AWS Lambda makes building and delivering applications much easier by giving you a simple interface to upload your Node.js code directly to Lambda, set triggers to run the code (which can come from other AWS services like Amazon S3 or Amazon DynamoDB, to name a couple), and that’s it: you’re ready to go. AWS handles all the administration of the underlying compute resources, including server and operating system maintenance, capacity provisioning and automatic scaling, code and security patch deployment, and code monitoring and logging. You can go from code to service in three clicks and then let AWS Lambda take care of the rest.
One of the most exciting aspects of Lambda is that it helps you create dynamic, event-driven applications in the cloud. Lambda is launching in conjunction with a new Amazon S3 feature called event notifications the generates events whenever objects are added or changed in a bucket, and our recently announced Amazon DynamoDB Streams feature that generates events when a table is updated. Now developers can attach code to Amazon S3 buckets and Amazon DynamoDB tables, and it will automatically run whenever changes occur to those buckets or tables. Developers don’t have to poll, proxy, or worry about being over or under capacity – Lambda functions scale to match the event rate and execute only when needed, keeping your costs low.
Event-driven cloud computing makes it easy to create responsive applications, often without needing to write new APIs. For example, a mobile, tablet, or web application that uploads images to Amazon S3 can automatically trigger the generation of thumbnails with a few lines of code – no servers, queues, or new APIs are needed. Logs are equally easy to process – if you already use AWS CloudTrail to track API calls made to AWS services, you now can easily audit the result just by turning on S3 event notifications for the appropriate bucket and writing a few lines of JavaScript code. Data stored in Amazon DynamoDB can be automatically verified, audited, copied, or transformed with an AWS Lambda function through the new Streams feature we announced earlier this week. AWS Lambda is also launching with support for Amazon Kinesis that makes it easy to process data in a Kinesis stream...and we’re not stopping there – keep watching for more integration points between AWS Lambda and other AWS services that make it easy to respond to events of all types.

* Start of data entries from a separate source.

-- pv_equiv track=rewrite | github.com/bgoonz/UsefulResourceRepo2.0 | MY_REPOS/PYTHON_PRAC/leetcode/Watering_Flowers_2.py | waterPlants
-- ===== SOURCE A (Python) =====
-- def waterPlants(plants, capacity1, capacity2):
--
--     if len(plants) == 0:
--         return 0
--
--     pointer1 = 0
--     pointer2 = len(plants) - 1
--
--     can1 = capacity1
--     can2 = capacity2
--     count = 2
--
--     while pointer1 != pointer2:
--         if can1 >= plants[pointer1]:
--             can1 -= plants[pointer1]
--             pointer1 += 1
--         else:
--             can1 = capacity1
--             can1 -= plants[pointer1]
--             pointer1 += 1
--             count += 1
--
--         if can2 >= plants[pointer2]:
--             can2 -= plants[pointer2]
--             pointer2 -= 1
--         else:
--             can2 = capacity2
--             can2 -= plants[pointer2]
--             pointer2 -= 1
--             count += 1
--
--         if pointer1 == pointer2:
--             if (can1 + can2) >= plants[pointer1]:
--                 return count
--             else:
--                 return count + 1
--
--         elif pointer2 < pointer1:
--             return count
-- ===== SOURCE B (Python) =====
-- def _run(cap, plants_seg):
--     # greedy over one can's segment: returns (water left, number of refills)
--     can = cap
--     refills = 0
--     for p in plants_seg:
--         if can < p:
--             can = cap
--             refills += 1
--         can -= p
--     return can, refills
--
--
-- def waterPlants(plants, capacity1, capacity2):
--     n = len(plants)
--     if n == 0:
--         return 0
--     half = n // 2
--     can1, r1 = _run(capacity1, plants[:half])
--     can2, r2 = _run(capacity2, list(reversed(plants[n - half:])))
--     count = 2 + r1 + r2
--     if n % 2 == 1:
--         if can1 + can2 >= plants[half]:
--             return count
--         return count + 1
--     return count
-- ===== Notes on version B (the rewrite author's own statement) =====
-- stated objective: simpler
-- what changed: Replaces A's interleaved two-pointer while-loop with in-loop meeting/crossing tests by a precomputed split at n//2, two independent greedy passes over the halves, and a single parity-based check of the shared middle plant (constant-factor faster: no per-iteration meeting tests).
-- outside the precondition, e.g. on waterPlants([5], 4, 4): A returns None, B returns 2
import Mathlib
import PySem

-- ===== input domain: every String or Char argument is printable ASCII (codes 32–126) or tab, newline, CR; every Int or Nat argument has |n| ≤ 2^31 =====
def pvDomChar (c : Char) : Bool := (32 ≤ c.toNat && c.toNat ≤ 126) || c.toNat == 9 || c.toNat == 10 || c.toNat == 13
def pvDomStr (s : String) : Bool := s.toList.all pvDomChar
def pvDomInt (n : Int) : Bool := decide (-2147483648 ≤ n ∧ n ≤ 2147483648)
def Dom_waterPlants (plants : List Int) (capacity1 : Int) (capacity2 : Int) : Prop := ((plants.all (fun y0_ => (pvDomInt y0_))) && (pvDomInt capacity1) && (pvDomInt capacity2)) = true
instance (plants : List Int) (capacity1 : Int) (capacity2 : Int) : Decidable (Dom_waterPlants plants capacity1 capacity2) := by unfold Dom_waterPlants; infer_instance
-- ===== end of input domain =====

-- B replaces A's interleaved two-pointer loop by two independent greedy passes over the
-- precomputed halves plus one parity-based middle check (objective: simpler).


-- ===== PORT A =====
-- A's while-loop. Every index dereferenced is in range in all reachable states, so
-- List.getD is exact for Python's plants[i] here.
def waterPlantsGo (plants : List Int) (capacity1 : Int) (capacity2 : Int)
    (p1 p2 : Nat) (can1 can2 count : Int) : Int :=
  if p1 = p2 then 0  -- Python falls off the loop returning None; only reachable when len(plants) = 1, excluded by Pre_
  else
    let x1 := plants.getD p1 0
    let s1 : Int × Int := if can1 ≥ x1 then (can1 - x1, count) else (capacity1 - x1, count + 1)
    let p1' := p1 + 1
    let x2 := plants.getD p2 0
    let s2 : Int × Int := if can2 ≥ x2 then (can2 - x2, s1.2) else (capacity2 - x2, s1.2 + 1)
    let p2' := p2 - 1
    if p1' = p2' then
      if s1.1 + s2.1 ≥ plants.getD p1' 0 then s2.2 else s2.2 + 1
    else if p2' < p1' then s2.2
    else waterPlantsGo plants capacity1 capacity2 p1' p2' s1.1 s2.1 s2.2
termination_by p2 - p1
decreasing_by omega

def waterPlants (plants : List Int) (capacity1 : Int) (capacity2 : Int) : Int :=
  if plants.length = 0 then 0
  else waterPlantsGo plants capacity1 capacity2 0 (plants.length - 1) capacity1 capacity2 2

-- ===== PORT B =====
-- _run(cap, seg): greedy pass of one can over its segment, returns (water left, refills)
def altRun (cap : Int) (seg : List Int) : Int × Int :=
  seg.foldl (fun (s : Int × Int) p =>
    if s.1 < p then (cap - p, s.2 + 1) else (s.1 - p, s.2)) (cap, 0)

-- plants[:half] = take, plants[n-half:] = drop (exact: nonnegative in-range bounds);
-- plants[half] in the odd branch has half < n, so getD is exact.
def waterPlants_alt (plants : List Int) (capacity1 : Int) (capacity2 : Int) : Int :=
  let n := plants.length
  if n = 0 then 0
  else
    let half := n / 2
    let a := altRun capacity1 (plants.take half)
    let b := altRun capacity2 ((plants.drop (n - half)).reverse)
    let count := 2 + a.2 + b.2
    if n % 2 = 1 then
      if a.1 + b.1 ≥ plants.getD half 0 then count else count + 1
    else count

-- ===== PRECONDITION & SPEC =====
-- Pre_ excludes single-element lists: there A's loop never runs and A returns None,
-- which is not a value of the declared Int return type; B returns the natural count there.
def Pre_waterPlants (plants : List Int) (capacity1 : Int) (capacity2 : Int) : Prop :=
  plants.length ≠ 1
instance (plants : List Int) (capacity1 : Int) (capacity2 : Int) : Decidable (Pre_waterPlants plants capacity1 capacity2) := by unfold Pre_waterPlants; infer_instance

def pvWitness_waterPlants : List Int × Int × Int := ([3, 2, 4], 2, 3)

def Spec_waterPlants (plants : List Int) (capacity1 : Int) (capacity2 : Int) (out : Int) : Prop := out = waterPlants_alt plants capacity1 capacity2
instance (plants : List Int) (capacity1 : Int) (capacity2 : Int) (out : Int) : Decidable (Spec_waterPlants plants capacity1 capacity2 out) := by unfold Spec_waterPlants; infer_instance

-- ===== CLAIM (what is proved, stated in full; the proofs are below) =====
def Claim_equal_waterPlants : Prop := ∀ (plants : List Int) (capacity1 : Int) (capacity2 : Int), Dom_waterPlants plants capacity1 capacity2 → Pre_waterPlants plants capacity1 capacity2 → Spec_waterPlants plants capacity1 capacity2 (waterPlants plants capacity1 capacity2)

-- ===== LEMMAS AND PROOFS =====

-- B's fold step
def altStep (cap : Int) (s : Int × Int) (p : Int) : Int × Int :=
  if s.1 < p then (cap - p, s.2 + 1) else (s.1 - p, s.2)

theorem altRun_eq_foldl (cap : Int) (seg : List Int) :
    altRun cap seg = seg.foldl (altStep cap) (cap, 0) := rfl

-- the refill counter is additive in its start value
theorem foldl_altStep_shift (cap : Int) (xs : List Int) (can c : Int) :
    xs.foldl (altStep cap) (can, c) =
      ((xs.foldl (altStep cap) (can, 0)).1, c + (xs.foldl (altStep cap) (can, 0)).2) := by
  induction xs generalizing can c with
  | nil => simp
  | cons x xs ih =>
    simp only [List.foldl_cons, altStep]
    split_ifs with h
    · rw [ih (cap - x) (c + 1), ih (cap - x) (0 + 1)]
      simp only [Prod.mk.injEq]
      exact ⟨trivial, by omega⟩
    · rw [ih (can - x) c, ih (can - x) 0]

theorem foldl_altStep_start (cap : Int) (xs : List Int) (s : Int × Int) :
    xs.foldl (altStep cap) s =
      ((xs.foldl (altStep cap) (s.1, 0)).1, s.2 + (xs.foldl (altStep cap) (s.1, 0)).2) := by
  obtain ⟨a, b⟩ := s
  exact foldl_altStep_shift cap xs a b

-- the remaining plants of the left can, current pointer p1, split point half
def leftSeg (plants : List Int) (half p1 : Nat) : List Int :=
  (plants.take half).drop p1
-- the remaining plants of the right can, current pointer p2 (as drop count n-1-p2)
def rightSeg (plants : List Int) (half k : Nat) : List Int :=
  ((plants.drop (plants.length - half)).reverse).drop k

theorem leftSeg_cons (plants : List Int) (half p1 : Nat) (h1 : p1 < half) (h2 : half ≤ plants.length) :
    leftSeg plants half p1 = plants.getD p1 0 :: leftSeg plants half (p1 + 1) := by
  have hlen : p1 < (plants.take half).length := by simp; omega
  have hp : p1 < plants.length := by omega
  rw [leftSeg, List.drop_eq_getElem_cons hlen, leftSeg]
  congr 1
  rw [List.getElem_take, List.getD_eq_getElem plants 0 hp]

theorem rightSeg_cons (plants : List Int) (half k : Nat) (hk : k < half) (h2 : half ≤ plants.length) :
    rightSeg plants half k = plants.getD (plants.length - 1 - k) 0 :: rightSeg plants half (k + 1) := by
  have hdl : (plants.drop (plants.length - half)).length = half := by simp; omega
  have hrl : k < ((plants.drop (plants.length - half)).reverse).length := by simp [hdl]; omega
  rw [rightSeg, List.drop_eq_getElem_cons hrl, rightSeg]
  congr 1
  rw [List.getElem_reverse]
  rw [List.getElem_drop]
  have hp : plants.length - 1 - k < plants.length := by omega
  rw [List.getD_eq_getElem plants 0 hp]
  have hidx : plants.length - half + ((plants.drop (plants.length - half)).length - 1 - k) = plants.length - 1 - k := by
    simp only [List.length_drop]; omega
  simp only [hidx]

theorem leftSeg_nil (plants : List Int) (half p : Nat) (h : half ≤ p) :
    leftSeg plants half p = [] := by
  apply List.drop_eq_nil_of_le
  simp; omega

theorem rightSeg_nil (plants : List Int) (half k : Nat) (h : half ≤ k) :
    rightSeg plants half k = [] := by
  apply List.drop_eq_nil_of_le
  simp; omega

-- the meaning of one loop iteration's can/count update as an altStep
theorem stepA_eq (cap can count x : Int) :
    (if can ≥ x then (can - x, count) else (cap - x, count + 1)) =
      ((altStep cap (can, 0) x).1, count + (altStep cap (can, 0) x).2) := by
  simp only [altStep]
  split_ifs <;> simp_all <;> omega

-- main invariant: the A-loop from a symmetric state (p1 + p2 = n - 1, p1 < p2) computes
-- B's two independent greedy passes over what remains, plus the middle check
theorem go_eq (plants : List Int) (cap1 cap2 : Int) :
    ∀ gap p1 p2 can1 can2 count, p2 - p1 = gap → p1 < p2 → p1 + p2 + 1 = plants.length →
    waterPlantsGo plants cap1 cap2 p1 p2 can1 can2 count =
      (let n := plants.length
       let half := n / 2
       let a := (leftSeg plants half p1).foldl (altStep cap1) (can1, 0)
       let b := (rightSeg plants half (n - 1 - p2)).foldl (altStep cap2) (can2, 0)
       let cnt := count + a.2 + b.2
       if n % 2 = 1 then
         if a.1 + b.1 ≥ plants.getD half 0 then cnt else cnt + 1
       else cnt) := by
  intro gap
  induction gap using Nat.strong_induction_on with
  | _ gap ih =>
    intro p1 p2 can1 can2 count hg h12 hn
    have hne : ¬ p1 = p2 := by omega
    have hhalf1 : p1 < plants.length / 2 := by omega
    have hhalf2 : plants.length - 1 - p2 < plants.length / 2 := by omega
    have hle : plants.length / 2 ≤ plants.length := by omega
    rw [waterPlantsGo, if_neg hne]
    simp only []
    rw [stepA_eq cap1, stepA_eq cap2]
    by_cases hc1 : p1 + 1 = p2 - 1
    · -- the two pointers meet at the middle plant: gap = 2, odd length
      rw [if_pos hc1]
      have hp2 : p2 = p1 + 2 := by omega
      have hhalf : plants.length / 2 = p1 + 1 := by omega
      have hodd : plants.length % 2 = 1 := by omega
      have hk : plants.length - 1 - p2 = p1 := by omega
      have he : plants.length - 1 - p1 = p2 := by omega
      rw [hk, hhalf, hodd,
          leftSeg_cons plants (p1 + 1) p1 (by omega) (by omega),
          leftSeg_nil plants (p1 + 1) (p1 + 1) (by omega),
          rightSeg_cons plants (p1 + 1) p1 (by omega) (by omega),
          rightSeg_nil plants (p1 + 1) (p1 + 1) (by omega), he]
      simp only [List.foldl_cons, List.foldl_nil, altStep]
      split_ifs <;> omega
    · rw [if_neg hc1]
      by_cases hc2 : p2 - 1 < p1 + 1
      · -- the pointers cross: gap = 1, even length
        rw [if_pos hc2]
        have hp2 : p2 = p1 + 1 := by omega
        have hhalf : plants.length / 2 = p1 + 1 := by omega
        have hev : ¬ plants.length % 2 = 1 := by omega
        have hk : plants.length - 1 - p2 = p1 := by omega
        have he : plants.length - 1 - p1 = p2 := by omega
        rw [hk, hhalf, if_neg hev,
            leftSeg_cons plants (p1 + 1) p1 (by omega) (by omega),
            leftSeg_nil plants (p1 + 1) (p1 + 1) (by omega),
            rightSeg_cons plants (p1 + 1) p1 (by omega) (by omega),
            rightSeg_nil plants (p1 + 1) (p1 + 1) (by omega), he]
        simp only [List.foldl_cons, List.foldl_nil, altStep]
      · -- gap ≥ 3: recurse and peel one plant from each end
        rw [if_neg hc2]
        have h13 : p1 + 1 < p2 - 1 := by omega
        rw [ih (gap - 2) (by omega) (p1 + 1) (p2 - 1) _ _ _ (by omega) h13 (by omega)]
        simp only []
        have hk1 : plants.length - 1 - (p2 - 1) = (plants.length - 1 - p2) + 1 := by omega
        have he : plants.length - 1 - (plants.length - 1 - p2) = p2 := by omega
        rw [hk1,
            leftSeg_cons plants (plants.length / 2) p1 (by omega) (by omega),
            rightSeg_cons plants (plants.length / 2) (plants.length - 1 - p2) (by omega) (by omega), he]
        simp only [List.foldl_cons]
        rw [foldl_altStep_start cap1 (leftSeg plants (plants.length / 2) (p1 + 1))
              (altStep cap1 (can1, 0) (plants.getD p1 0)),
            foldl_altStep_start cap2 (rightSeg plants (plants.length / 2) (plants.length - 1 - p2 + 1))
              (altStep cap2 (can2, 0) (plants.getD p2 0))]
        split_ifs <;> omega

-- ===== VERDICT (by name: the statement is the Claim_ definition above) =====
theorem waterPlants_spec : Claim_equal_waterPlants := by
  intro plants c1 c2 _ hpre
  unfold Spec_waterPlants waterPlants waterPlants_alt
  by_cases h0 : plants.length = 0
  · rw [if_pos h0, if_pos h0]
  · have h2 : 2 ≤ plants.length := by
      unfold Pre_waterPlants at hpre; omega
    rw [if_neg h0, if_neg h0]
    rw [go_eq plants c1 c2 (plants.length - 1) 0 (plants.length - 1) c1 c2 2 rfl (by omega) (by omega)]
    simp only [altRun_eq_foldl, leftSeg, rightSeg, List.drop_zero, Nat.sub_self]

We’re excited about event-driven computing – using AWS Lambda to extend other AWS services helps developers create applications that are simple, powerful, and inherently scalable. Lambda also excels at another challenge we hear a lot from customers: Turning some library code into a scalable, secure, and reliable cloud-based backend. With Lambda, developers can upload any library, even native (“binary”) libraries, making it easy to use a few lines of JavaScript to turn a library into an AWS-operated cloud service accessible as a Lambda function. AWS Lambda’s “stateless” programming model lets you quickly deploy and seamlessly scale to the incoming request rate, so the same code that works for one request a day also works for a thousand requests a second.
As with other AWS services, AWS Lambda can be accessed programmatically using the AWS SDK, through a RESTful web service API, from the command line interface, or through the AWS Lambda console. The console lets you edit and run code directly from a browser – you can author, debug, and experiment in real time without even needing an IDE. The AWS Lambda console can also create simulated events for Amazon S3 event notifications, Amazon DynamoDB Streams, and other event sources to help you verify how your code handles events from those sources. Once you’ve created and tested your Lambda function, you can monitor its performance and activity in the AWS Lambda console dashboard or through AWS CloudWatch, including setting alarms on latency or error rates. Logs for your Lambda functions are automatically captured as AWS CloudWatch Logs.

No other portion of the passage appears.